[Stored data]
BEGIN
-- pv_equiv track=rewrite | github.com/tsu2000/binom_tree | funcs.py | generate_step_pairs
-- ===== SOURCE A (Python) =====
-- from typing import Dict, List, Tuple
--
-- def generate_step_pairs(steps: int) -> List[List[int]]:
--     result = {}
--     current_number = 1
--     for i in range(steps):
--         row_numbers = [num for num in range(current_number, current_number + i + 1)]
--         result[i] = row_numbers
--         current_number += (i + 1)
--
--     pairs = []
--     for k, v in result.items():
--         for i in v:
--             pairs.append([i, i + k + 1])
--             pairs.append([i, i + k + 2])
--
--     return pairs
-- ===== SOURCE B (Python) =====
-- from typing import List
--
-- def generate_step_pairs(steps: int) -> List[List[int]]:
--     # Enumerate edges from the CHILD side: walk the child rows 1..steps and,
--     # for each node j of a child row, emit the edge from its left parent
--     # (j - r - 1, unless j is the row's first node) and from its right parent
--     # (j - r, unless j is the row's last node).  Left-parent-before-right-parent
--     # within a row yields exactly parent-major order, so no reordering is needed.
--     edges = []
--     for r in range(1, steps + 1):        # child rows
--         first = r * (r + 1) // 2 + 1     # number of the first node of row r
--         for j in range(first, first + r + 1):
--             if j > first:
--                 edges.append([j - r - 1, j])   # edge from left parent
--             if j < first + r:
--                 edges.append([j - r, j])       # edge from right parent
--     return edges
-- ===== Notes on version B (the rewrite author's own statement) =====
-- stated objective: alternative
-- what changed: B enumerates edges from the child side - for each node of each child row it emits the edges from its left and right parents, guarded by row-boundary conditionals - instead of A's building a dict of rows and emitting each parent's two children; the dict and the parent-major double-append disappear.
import Mathlib
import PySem

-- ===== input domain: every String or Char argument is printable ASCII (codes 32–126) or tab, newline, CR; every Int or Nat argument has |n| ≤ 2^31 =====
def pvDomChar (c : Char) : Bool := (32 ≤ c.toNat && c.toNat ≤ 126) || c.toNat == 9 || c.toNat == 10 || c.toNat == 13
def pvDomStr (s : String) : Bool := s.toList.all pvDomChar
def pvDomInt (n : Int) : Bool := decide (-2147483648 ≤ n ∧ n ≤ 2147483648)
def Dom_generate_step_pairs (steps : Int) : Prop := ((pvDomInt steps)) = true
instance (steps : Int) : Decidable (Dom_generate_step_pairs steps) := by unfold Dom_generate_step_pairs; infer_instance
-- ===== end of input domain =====

-- B enumerates edges from the child side (each node's parents, with row-boundary
-- conditionals) instead of A's dict of rows emitting each parent's children (objective: alternative).

-- ===== PORT A =====
def generate_step_pairs (steps : Int) : List (List Int) :=
  let st := (PySem.List.pyRange 0 steps 1).foldl
    (fun (st : PySem.Dict Int (List Int) × Int) i =>
      let row_numbers := PySem.List.pyRange st.2 (st.2 + i + 1) 1
      (st.1.insert i row_numbers, st.2 + (i + 1)))
    (PySem.Dict.empty, 1)
  st.1.items.foldl
    (fun pairs kv =>
      kv.2.foldl (fun ps i => ps ++ [[i, i + kv.1 + 1], [i, i + kv.1 + 2]]) pairs)
    []

-- ===== PORT B =====
def generate_step_pairs_alt (steps : Int) : List (List Int) :=
  (PySem.List.pyRange 1 (steps + 1) 1).foldl
    (fun edges r =>
      let first := PySem.Int.floordiv (r * (r + 1)) 2 + 1
      (PySem.List.pyRange first (first + r + 1) 1).foldl
        (fun es j =>
          let es := if first < j then es ++ [[j - r - 1, j]] else es
          if j < first + r then es ++ [[j - r, j]] else es)
        edges)
    []

-- ===== PRECONDITION & SPEC =====
def Spec_generate_step_pairs (steps : Int) (out : List (List Int)) : Prop := out = generate_step_pairs_alt steps
instance (steps : Int) (out : List (List Int)) : Decidable (Spec_generate_step_pairs steps out) := by unfold Spec_generate_step_pairs; infer_instance

-- ===== CLAIM (what is proved, stated in full; the proofs are below) =====
def Claim_equal_generate_step_pairs : Prop := ∀ (steps : Int), Dom_generate_step_pairs steps → Spec_generate_step_pairs steps (generate_step_pairs steps)

-- ===== LEMMAS AND PROOFS =====

-- the triangular number k*(k+1)/2 as an Int, row k's contents, and A's dict as a table
def pvTri (k : Nat) : Int := ((k * (k + 1) / 2 : Nat) : Int)

def pvRow (k : Nat) : List Int := PySem.List.pyRange (pvTri k + 1) (pvTri k + 1 + k + 1) 1

def pvTable (n : Nat) : List (Int × List Int) :=
  (List.range n).map (fun (k : Nat) => ((k : Int), pvRow k))

-- the common value of both programs: row-major list of the two edges of every parent
def pvPairs (n : Nat) : List (List Int) :=
  (List.range n).flatMap (fun k =>
    (List.range (k + 1)).flatMap (fun t : Nat =>
      [[pvTri k + 1 + (t : Int), pvTri k + 1 + (t : Int) + (k : Int) + 1],
       [pvTri k + 1 + (t : Int), pvTri k + 1 + (t : Int) + (k : Int) + 2]]))

theorem pvTable_succ (n : Nat) : pvTable (n + 1) = pvTable n ++ [((n : Int), pvRow n)] := by
  simp [pvTable, List.range_succ]

theorem pvTri_succ (n : Nat) : pvTri (n + 1) = pvTri n + (n + 1) := by
  unfold pvTri
  have h : (n + 1) * (n + 1 + 1) = n * (n + 1) + (n + 1) * 2 := by ring
  rw [h, Nat.add_mul_div_right _ _ (by norm_num : 0 < 2)]
  push_cast; ring

-- A's first loop builds exactly the table and the counter pvTri n + 1
theorem pvBuild (n : Nat) :
    (PySem.List.pyRange 0 (n : Int) 1).foldl
      (fun (st : PySem.Dict Int (List Int) × Int) i =>
        (st.1.insert i (PySem.List.pyRange st.2 (st.2 + i + 1) 1), st.2 + (i + 1)))
      (PySem.Dict.empty, 1)
    = (PySem.Dict.mk (pvTable n), pvTri n + 1) := by
  induction n with
  | zero =>
    rw [show ((0 : Nat) : Int) = 0 from rfl, PySem.List.pyRange_one_eq_nil le_rfl]
    rfl
  | succ m ih =>
    rw [show ((m + 1 : Nat) : Int) = (m : Int) + 1 by push_cast; ring,
        PySem.List.pyRange_one_succ_right (by positivity), List.foldl_append, ih]
    simp only [List.foldl_cons, List.foldl_nil]
    have hfresh : (PySem.Dict.mk (pvTable m)).contains ((m : Int)) = false := by
      simp only [PySem.Dict.contains_mk, pvTable]
      rw [List.any_eq_false]
      intro x hx
      simp only [List.mem_map, List.mem_range] at hx
      obtain ⟨k, hk, rfl⟩ := hx
      show ¬(((k : Int), pvRow k).1 == (m : Int)) = true
      simp only [beq_iff_eq, Int.natCast_inj]
      omega
    refine Prod.ext ?_ ?_
    · apply PySem.Dict.ext
      rw [show ((PySem.Dict.mk (pvTable m)).insert (↑m) (PySem.List.pyRange (pvTri m + 1) (pvTri m + 1 + ↑m + 1) 1), pvTri m + 1 + ((m : Int) + 1)).1
            = (PySem.Dict.mk (pvTable m)).insert (↑m) (PySem.List.pyRange (pvTri m + 1) (pvTri m + 1 + ↑m + 1) 1) from rfl,
          PySem.Dict.items_insert_of_not_contains _ _ hfresh, pvTable_succ]
      rfl
    · show pvTri m + 1 + ((m : Int) + 1) = pvTri (m + 1) + 1
      rw [pvTri_succ]; ring

-- A's emit loop over the table produces pvPairs
theorem pvEmitA (n : Nat) (acc : List (List Int)) :
    (pvTable n).foldl
      (fun pairs kv =>
        kv.2.foldl (fun ps i => ps ++ [[i, i + kv.1 + 1], [i, i + kv.1 + 2]]) pairs) acc
    = acc ++ pvPairs n := by
  induction n generalizing acc with
  | zero => simp [pvTable, pvPairs]
  | succ m ih =>
    rw [pvTable_succ, List.foldl_append, ih]
    simp only [List.foldl_cons, List.foldl_nil]
    rw [PySem.List.foldl_append_eq_flatMap
          (fun (i : Int) => [[i, i + (m : Int) + 1], [i, i + (m : Int) + 2]])]
    have hrow : pvRow m = (List.range (m + 1)).map (fun t : Nat => pvTri m + 1 + (t : Int)) := by
      have hlen : (pvTri m + 1 + (m : Int) + 1 - (pvTri m + 1)).toNat = m + 1 := by omega
      rw [pvRow, PySem.List.pyRange_one, hlen]
    rw [hrow, List.flatMap_map]
    simp only [pvPairs, List.range_succ, List.flatMap_append, List.flatMap_cons,
      List.flatMap_nil, List.append_nil, List.append_assoc]

-- shifting the grouping of an interleaved flatMap by one position
theorem pvShift {α : Type} (x y : Nat → α) (m : Nat) (hm : 1 ≤ m) :
    (List.range (m + 1)).flatMap
      (fun t => (if 0 < t then [y (t - 1)] else []) ++ (if t < m then [x t] else []))
    = (List.range m).flatMap (fun t => [x t, y t]) := by
  induction m, hm using Nat.le_induction with
  | base => norm_num [List.range_succ]
  | succ m hm ih =>
    have hmid : (List.range (m + 1)).flatMap
        (fun t => (if 0 < t then [y (t - 1)] else []) ++ (if t < m + 1 then [x t] else []))
      = (List.range (m + 1)).flatMap
        (fun t => (if 0 < t then [y (t - 1)] else []) ++ (if t < m then [x t] else []))
        ++ [x m] := by
      rw [List.range_succ, List.flatMap_append, List.flatMap_append,
          List.flatMap_singleton, List.flatMap_singleton,
          List.flatMap_congr (l := List.range m)
            (g := fun t => (if 0 < t then [y (t - 1)] else []) ++ (if t < m then [x t] else []))
            (fun t ht => by
              have ht' : t < m := List.mem_range.mp ht
              have ht2 : t < m + 1 := by omega
              simp [ht', ht2]),
          if_pos (by omega : 0 < m), if_pos (by omega : m < m + 1), if_neg (by omega : ¬ m < m)]
      simp [List.append_assoc]
    rw [show List.range (m + 1 + 1) = List.range (m + 1) ++ [m + 1] from List.range_succ,
        List.flatMap_append, List.flatMap_singleton, hmid, ih,
        if_pos (by omega : 0 < m + 1), if_neg (by omega : ¬ m + 1 < m + 1),
        show List.range (m + 1) = List.range m ++ [m] from List.range_succ,
        List.flatMap_append, List.flatMap_singleton]
    simp [List.append_assoc]

-- the closed-form row start in B equals pvTri k + 1 for k = cast of a Nat
theorem pvStart (k : Nat) :
    PySem.Int.floordiv ((k : Int) * ((k : Int) + 1)) 2 + 1 = pvTri k + 1 := by
  have : ((k : Int) * ((k : Int) + 1)) = ((k * (k + 1) : Nat) : Int) := by push_cast; ring
  rw [this]
  rw [show ((2 : Int)) = ((2 : Nat) : Int) from rfl, PySem.Int.floordiv_natCast]
  rfl

theorem pvPairs_succ (m : Nat) :
    pvPairs (m + 1) = pvPairs m ++ (List.range (m + 1)).flatMap (fun t : Nat =>
      [[pvTri m + 1 + (t : Int), pvTri m + 1 + (t : Int) + (m : Int) + 1],
       [pvTri m + 1 + (t : Int), pvTri m + 1 + (t : Int) + (m : Int) + 2]]) := by
  simp [pvPairs, List.range_succ]

-- B's outer loop over child rows produces pvPairs
theorem pvEmitB (n : Nat) (acc : List (List Int)) :
    (PySem.List.pyRange 1 ((n : Int) + 1) 1).foldl
      (fun edges r =>
        let first := PySem.Int.floordiv (r * (r + 1)) 2 + 1
        (PySem.List.pyRange first (first + r + 1) 1).foldl
          (fun es j =>
            let es := if first < j then es ++ [[j - r - 1, j]] else es
            if j < first + r then es ++ [[j - r, j]] else es)
          edges)
      acc
    = acc ++ pvPairs n := by
  induction n generalizing acc with
  | zero =>
    rw [show ((0 : Nat) : Int) + 1 = 1 by norm_num, PySem.List.pyRange_one_eq_nil le_rfl]
    simp [pvPairs]
  | succ m ih =>
    rw [show ((m + 1 : Nat) : Int) + 1 = ((m : Int) + 1) + 1 by push_cast; ring,
        PySem.List.pyRange_one_succ_right (by omega), List.foldl_append, ih]
    simp only [List.foldl_cons, List.foldl_nil]
    have hfirst : PySem.Int.floordiv (((m : Int) + 1) * (((m : Int) + 1) + 1)) 2 + 1
        = pvTri (m + 1) + 1 := by
      rw [show ((m : Int) + 1) = ((m + 1 : Nat) : Int) by push_cast; ring, pvStart]
    rw [hfirst]
    have hbody : (fun (es : List (List Int)) (j : Int) =>
          let es := if pvTri (m + 1) + 1 < j then es ++ [[j - ((m : Int) + 1) - 1, j]] else es
          if j < pvTri (m + 1) + 1 + ((m : Int) + 1) then es ++ [[j - ((m : Int) + 1), j]] else es)
        = fun es j => es ++
          ((if pvTri (m + 1) + 1 < j then [[j - ((m : Int) + 1) - 1, j]] else []) ++
           (if j < pvTri (m + 1) + 1 + ((m : Int) + 1) then [[j - ((m : Int) + 1), j]] else [])) := by
      funext es j
      split_ifs <;> simp
    rw [hbody, PySem.List.foldl_append_eq_flatMap]
    have hr : PySem.List.pyRange (pvTri (m + 1) + 1) (pvTri (m + 1) + 1 + ((m : Int) + 1) + 1) 1
        = (List.range (m + 2)).map (fun t : Nat => pvTri (m + 1) + 1 + (t : Int)) := by
      have hlen : (pvTri (m + 1) + 1 + ((m : Int) + 1) + 1 - (pvTri (m + 1) + 1)).toNat = m + 2 := by
        omega
      rw [PySem.List.pyRange_one, hlen]
    rw [hr, List.flatMap_map, pvPairs_succ]
    have hcongr : ∀ t ∈ List.range (m + 2),
        ((if pvTri (m + 1) + 1 < pvTri (m + 1) + 1 + (t : Int) then
            [[pvTri (m + 1) + 1 + (t : Int) - ((m : Int) + 1) - 1, pvTri (m + 1) + 1 + (t : Int)]] else []) ++
         (if pvTri (m + 1) + 1 + (t : Int) < pvTri (m + 1) + 1 + ((m : Int) + 1) then
            [[pvTri (m + 1) + 1 + (t : Int) - ((m : Int) + 1), pvTri (m + 1) + 1 + (t : Int)]] else []))
      = ((if 0 < t then
            [(fun u : Nat => [pvTri m + 1 + (u : Int), pvTri m + 1 + (u : Int) + (m : Int) + 2]) (t - 1)] else []) ++
         (if t < m + 1 then
            [(fun u : Nat => [pvTri m + 1 + (u : Int), pvTri m + 1 + (u : Int) + (m : Int) + 1]) t] else [])) := by
      intro t _
      have htri := pvTri_succ m
      split_ifs <;>
        first
        | (exfalso; omega)
        | (simp only [List.cons.injEq, List.nil_append, List.append_nil,
            List.cons_append, and_true]
           omega)
    rw [List.flatMap_congr hcongr,
        pvShift (fun u : Nat => [pvTri m + 1 + (u : Int), pvTri m + 1 + (u : Int) + (m : Int) + 1])
                (fun u : Nat => [pvTri m + 1 + (u : Int), pvTri m + 1 + (u : Int) + (m : Int) + 2])
                (m + 1) (by omega)]
    simp [List.append_assoc]

-- ===== VERDICT (by name: the statement is the Claim_ definition above) =====
theorem generate_step_pairs_spec : Claim_equal_generate_step_pairs := by
  intro steps _
  show generate_step_pairs steps = generate_step_pairs_alt steps
  by_cases h : steps ≤ 0
  · unfold generate_step_pairs generate_step_pairs_alt
    rw [PySem.List.pyRange_one_eq_nil h, PySem.List.pyRange_one_eq_nil (by omega)]
    rfl
  · obtain ⟨n, rfl⟩ : ∃ n : Nat, steps = (n : Int) :=
      ⟨steps.toNat, (Int.toNat_of_nonneg (by omega)).symm⟩
    unfold generate_step_pairs generate_step_pairs_alt
    rw [pvBuild n]
    exact (pvEmitA n []).trans (pvEmitB n []).symm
END
Set the lines down exactly, from the first line of the records to the line where "current_number + i + 1)]" appears, with both ends kept.

(Result):
-- pv_equiv track=rewrite | github.com/tsu2000/binom_tree | funcs.py | generate_step_pairs
-- ===== SOURCE A (Python) =====
-- from typing import Dict, List, Tuple
--
-- def generate_step_pairs(steps: int) -> List[List[int]]:
--     result = {}
--     current_number = 1
--     for i in range(steps):
--         row_numbers = [num for num in range(current_number, current_number + i + 1)]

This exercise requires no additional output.